-- pv_equiv track=rewrite | github.com/Leoonnardo/CarlitosExtremo | Corte 1/poda.py | podar
-- ===== SOURCE A (Python) =====
-- def podar(individuos, tamPoblacionMaxima):
--     #breakpoint()
--
--     i = len(individuos) - 1
--
--     while i > 0:
--         if len(individuos) > tamPoblacionMaxima:
--             individuos.pop(i)
--         else:
--             break
--         i -= 1
--     return individuos
-- ===== SOURCE B (Python) =====
-- def podar(individuos, tamPoblacionMaxima):
--     k = max(1, tamPoblacionMaxima)
--     del individuos[k:]
--     return individuos
-- ===== Notes on version B (the rewrite author's own statement) =====
-- stated objective: simpler
-- what changed: Replaces the index-counting while loop that pops elements one by one with a single cutoff k = max(1, tamPoblacionMaxima) and one in-place tail deletion del individuos[k:] (one bulk operation instead of a per-element pop loop).
import Mathlib
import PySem

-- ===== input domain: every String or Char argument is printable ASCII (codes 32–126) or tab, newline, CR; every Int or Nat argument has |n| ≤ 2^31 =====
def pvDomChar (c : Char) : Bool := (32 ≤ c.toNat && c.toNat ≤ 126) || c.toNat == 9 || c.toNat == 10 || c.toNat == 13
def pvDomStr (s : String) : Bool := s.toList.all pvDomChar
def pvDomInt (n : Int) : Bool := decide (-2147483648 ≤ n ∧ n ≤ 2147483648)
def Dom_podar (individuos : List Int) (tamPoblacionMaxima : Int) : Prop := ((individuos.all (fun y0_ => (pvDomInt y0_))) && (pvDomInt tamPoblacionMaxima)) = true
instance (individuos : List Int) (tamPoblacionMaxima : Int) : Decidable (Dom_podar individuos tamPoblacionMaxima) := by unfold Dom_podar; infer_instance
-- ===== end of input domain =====

-- B replaces A's element-by-element pop loop with one cutoff and a single tail deletion (same in-place mutation of the list in Python); objective: simpler.
-- ===== PORT A =====
-- while i > 0: if len(individuos) > tam: individuos.pop(i); i -= 1; else break
def podarLoop (xs : List Int) (tam : Int) (i : Int) : List Int :=
  if _h : i > 0 then
    if (xs.length : Int) > tam then
      match PySem.List.pop? xs i with
      | some (_, ys) => podarLoop ys tam (i - 1)
      | none => xs      -- unreachable: i is always a valid index here
    else xs
  else xs
termination_by i.toNat
decreasing_by omega

def podar (individuos : List Int) (tamPoblacionMaxima : Int) : List Int :=
  podarLoop individuos tamPoblacionMaxima ((individuos.length : Int) - 1)

-- ===== PORT B =====
-- k = max(1, tam); del individuos[k:]; return individuos  (keep the first k elements)
def podar_alt (individuos : List Int) (tamPoblacionMaxima : Int) : List Int :=
  individuos.take (max 1 tamPoblacionMaxima).toNat

-- ===== PRECONDITION & SPEC =====
def Spec_podar (individuos : List Int) (tamPoblacionMaxima : Int) (out : List Int) : Prop := out = podar_alt individuos tamPoblacionMaxima
instance (individuos : List Int) (tamPoblacionMaxima : Int) (out : List Int) : Decidable (Spec_podar individuos tamPoblacionMaxima out) := by unfold Spec_podar; infer_instance

-- ===== CLAIM (what is proved, stated in full; the proofs are below) =====
def Claim_equal_podar : Prop := ∀ (individuos : List Int) (tamPoblacionMaxima : Int), Dom_podar individuos tamPoblacionMaxima → Spec_podar individuos tamPoblacionMaxima (podar individuos tamPoblacionMaxima)

-- ===== LEMMAS AND PROOFS =====

-- ===== VERDICT (by name: the statement is the Claim_ definition above) =====
lemma podarLoop_eq (tam : Int) (n : Nat) : ∀ (xs : List Int), xs.length = n + 1 →
    podarLoop xs tam (n : Int) = xs.take (max 1 tam).toNat := by
  induction n with
  | zero =>
    intro xs h
    unfold podarLoop
    rw [dif_neg (by omega : ¬ ((0:Nat):Int) > 0)]
    symm
    exact List.take_of_length_le (by omega)
  | succ m ih =>
    intro xs h
    unfold podarLoop
    rw [dif_pos (by push_cast; omega)]
    by_cases hlen : (xs.length : Int) > tam
    · rw [if_pos hlen]
      have hidx : (m + 1 : Nat) < xs.length := by omega
      have hp := PySem.List.pop?_natCast (xs := xs) (n := m + 1) hidx
      rw [show ((m+1 : Nat) : Int) = (m : Int) + 1 by push_cast; ring] at hp
      rw [show ((m+1 : Nat) : Int) = (m : Int) + 1 by push_cast; ring, hp]
      have hlen' : (xs.eraseIdx (m+1)).length = m + 1 := by
        rw [List.length_eraseIdx_of_lt hidx]; omega
      rw [show (m : Int) + 1 - 1 = (m : Int) by ring]
      show podarLoop (xs.eraseIdx (m+1)) tam (m : Int) = _
      rw [ih _ hlen']
      have herase : xs.eraseIdx (m+1) = xs.take (m+1) := by
        rw [List.eraseIdx_eq_take_drop_succ, List.drop_eq_nil_of_le (by omega), List.append_nil]
      rw [herase, List.take_take]
      congr 1
      have : (max 1 tam).toNat ≤ m + 1 := by omega
      omega
    · rw [if_neg hlen]
      symm
      exact List.take_of_length_le (by omega)

theorem podar_spec : Claim_equal_podar := by
  intro xs tam _
  unfold Spec_podar podar podar_alt
  cases hx : xs with
  | nil => unfold podarLoop; simp
  | cons a l =>
    have h : xs.length = l.length + 1 := by rw [hx]; simp
    have := podarLoop_eq tam l.length xs h
    rw [← hx, h]
    push_cast
    rw [show (l.length : Int) + 1 - 1 = (l.length : Int) by ring]
    exact this
-- pv_equiv track=rewrite | github.com/aguilarcarboni/express-entry | express_entry.py | crs_language_primary
-- ===== SOURCE A (Python) =====
-- from typing import Dict, List, Tuple
--
-- def crs_language_primary(clb: Dict[str, int]) -> int:
--     score = 0
--     for level in clb.values():
--         if level >= 10:
--             score += 34
--         elif level == 9:
--             score += 31
--         elif level == 8:
--             score += 23
--         elif level == 7:
--             score += 17
--         elif level == 6:
--             score += 9
--         elif level == 5:
--             score += 6
--     return score
-- ===== SOURCE B (Python) =====
-- # Threshold-increment decomposition: each CLB threshold t contributes a fixed
-- # increment for every language whose level reaches t, so the score is a
-- # weighted sum of threshold counts instead of a per-value point lookup.
-- _INC = [(5, 6), (6, 3), (7, 8), (8, 6), (9, 8), (10, 3)]
--
-- def crs_language_primary(clb):
--     levels = list(clb.values())
--     return sum(w * sum(1 for lv in levels if lv >= t) for t, w in _INC)
-- ===== Notes on version B (the rewrite author's own statement) =====
-- stated objective: alternative
-- what changed: Replaces the per-value if/elif point cascade by a threshold-increment decomposition: the marginal point increments at CLB 5..10 are fixed, so the score is computed as a weighted sum, over the six thresholds, of the count of levels reaching each threshold.
import Mathlib
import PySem

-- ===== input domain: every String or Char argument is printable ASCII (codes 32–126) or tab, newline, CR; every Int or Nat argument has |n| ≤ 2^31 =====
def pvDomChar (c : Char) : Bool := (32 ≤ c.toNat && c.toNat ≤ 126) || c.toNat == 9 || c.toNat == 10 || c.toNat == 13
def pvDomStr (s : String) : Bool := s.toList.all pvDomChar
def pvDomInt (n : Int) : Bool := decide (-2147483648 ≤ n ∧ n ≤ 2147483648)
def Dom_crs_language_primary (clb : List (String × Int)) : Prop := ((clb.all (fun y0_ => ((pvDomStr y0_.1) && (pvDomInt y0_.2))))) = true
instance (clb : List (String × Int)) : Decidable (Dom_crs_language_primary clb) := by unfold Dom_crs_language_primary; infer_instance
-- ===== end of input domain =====

-- B replaces the per-value if/elif cascade by a weighted sum of threshold counts (marginal increments at CLB 5..10); objective: alternative.


-- ===== PORT A =====
def crs_language_primary (clb : List (String × Int)) : Int :=
  clb.foldl (fun score p =>
    let level := p.2
    if level ≥ 10 then score + 34
    else if level = 9 then score + 31
    else if level = 8 then score + 23
    else if level = 7 then score + 17
    else if level = 6 then score + 9
    else if level = 5 then score + 6
    else score) 0

-- ===== PORT B =====
-- marginal point increments at each CLB threshold
def pvInc : List (Int × Int) := [(5, 6), (6, 3), (7, 8), (8, 6), (9, 8), (10, 3)]

-- count of levels reaching threshold t (the inner 'sum(1 for lv in levels if lv >= t)')
def pvCountGe (levels : List Int) (t : Int) : Int :=
  ((levels.filter (fun lv => decide (t ≤ lv))).length : Int)

def crs_language_primary_alt (clb : List (String × Int)) : Int :=
  (pvInc.map (fun tw => tw.2 * pvCountGe (clb.map Prod.snd) tw.1)).sum

-- ===== PRECONDITION & SPEC =====
def Spec_crs_language_primary (clb : List (String × Int)) (out : Int) : Prop := out = crs_language_primary_alt clb
instance (clb : List (String × Int)) (out : Int) : Decidable (Spec_crs_language_primary clb out) := by unfold Spec_crs_language_primary; infer_instance

-- ===== CLAIM (what is proved, stated in full; the proofs are below) =====
def Claim_equal_crs_language_primary : Prop := ∀ (clb : List (String × Int)), Dom_crs_language_primary clb → Spec_crs_language_primary clb (crs_language_primary clb)

-- ===== LEMMAS AND PROOFS =====

theorem pvCountGe_cons (l : Int) (t : Int) (ls : List Int) :
    pvCountGe (l :: ls) t = (if t ≤ l then 1 else 0) + pvCountGe ls t := by
  simp [pvCountGe, List.filter_cons]
  split_ifs <;> simp <;> omega

set_option maxHeartbeats 1600000 in
theorem pv_alt_cons (p : String × Int) (t : List (String × Int)) :
    crs_language_primary_alt (p :: t)
      = (if p.2 ≥ 10 then (34 : Int)
         else if p.2 = 9 then 31 else if p.2 = 8 then 23 else if p.2 = 7 then 17
         else if p.2 = 6 then 9 else if p.2 = 5 then 6 else 0)
        + crs_language_primary_alt t := by
  simp only [crs_language_primary_alt, pvInc, List.map_cons, List.map_nil, List.sum_cons,
    List.sum_nil, pvCountGe_cons]
  split_ifs <;> omega

theorem pv_foldl_eq (clb : List (String × Int)) (s : Int) :
    clb.foldl (fun score p =>
      let level := p.2
      if level ≥ 10 then score + 34
      else if level = 9 then score + 31
      else if level = 8 then score + 23
      else if level = 7 then score + 17
      else if level = 6 then score + 9
      else if level = 5 then score + 6
      else score) s
    = s + crs_language_primary_alt clb := by
  induction clb generalizing s with
  | nil => simp [crs_language_primary_alt, pvInc, pvCountGe]
  | cons p t ih =>
    simp only [List.foldl_cons, ih, pv_alt_cons]
    split_ifs <;> omega

-- ===== VERDICT (by name: the statement is the Claim_ definition above) =====
theorem crs_language_primary_spec : Claim_equal_crs_language_primary := by
  intro clb _
  unfold Spec_crs_language_primary crs_language_primary
  simpa using pv_foldl_eq clb 0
━━━━━━━━━━━━━━━━━━━━━━━━━━━━━━
WORK ORDER:
Would you copy out every line in the records that includes the string "return"?

ANSWER AREA:
--     return individuos
--     return individuos
-- k = max(1, tam); del individuos[k:]; return individuos  (keep the first k elements)
--     return score
--     return sum(w * sum(1 for lv in levels if lv >= t) for t, w in _INC)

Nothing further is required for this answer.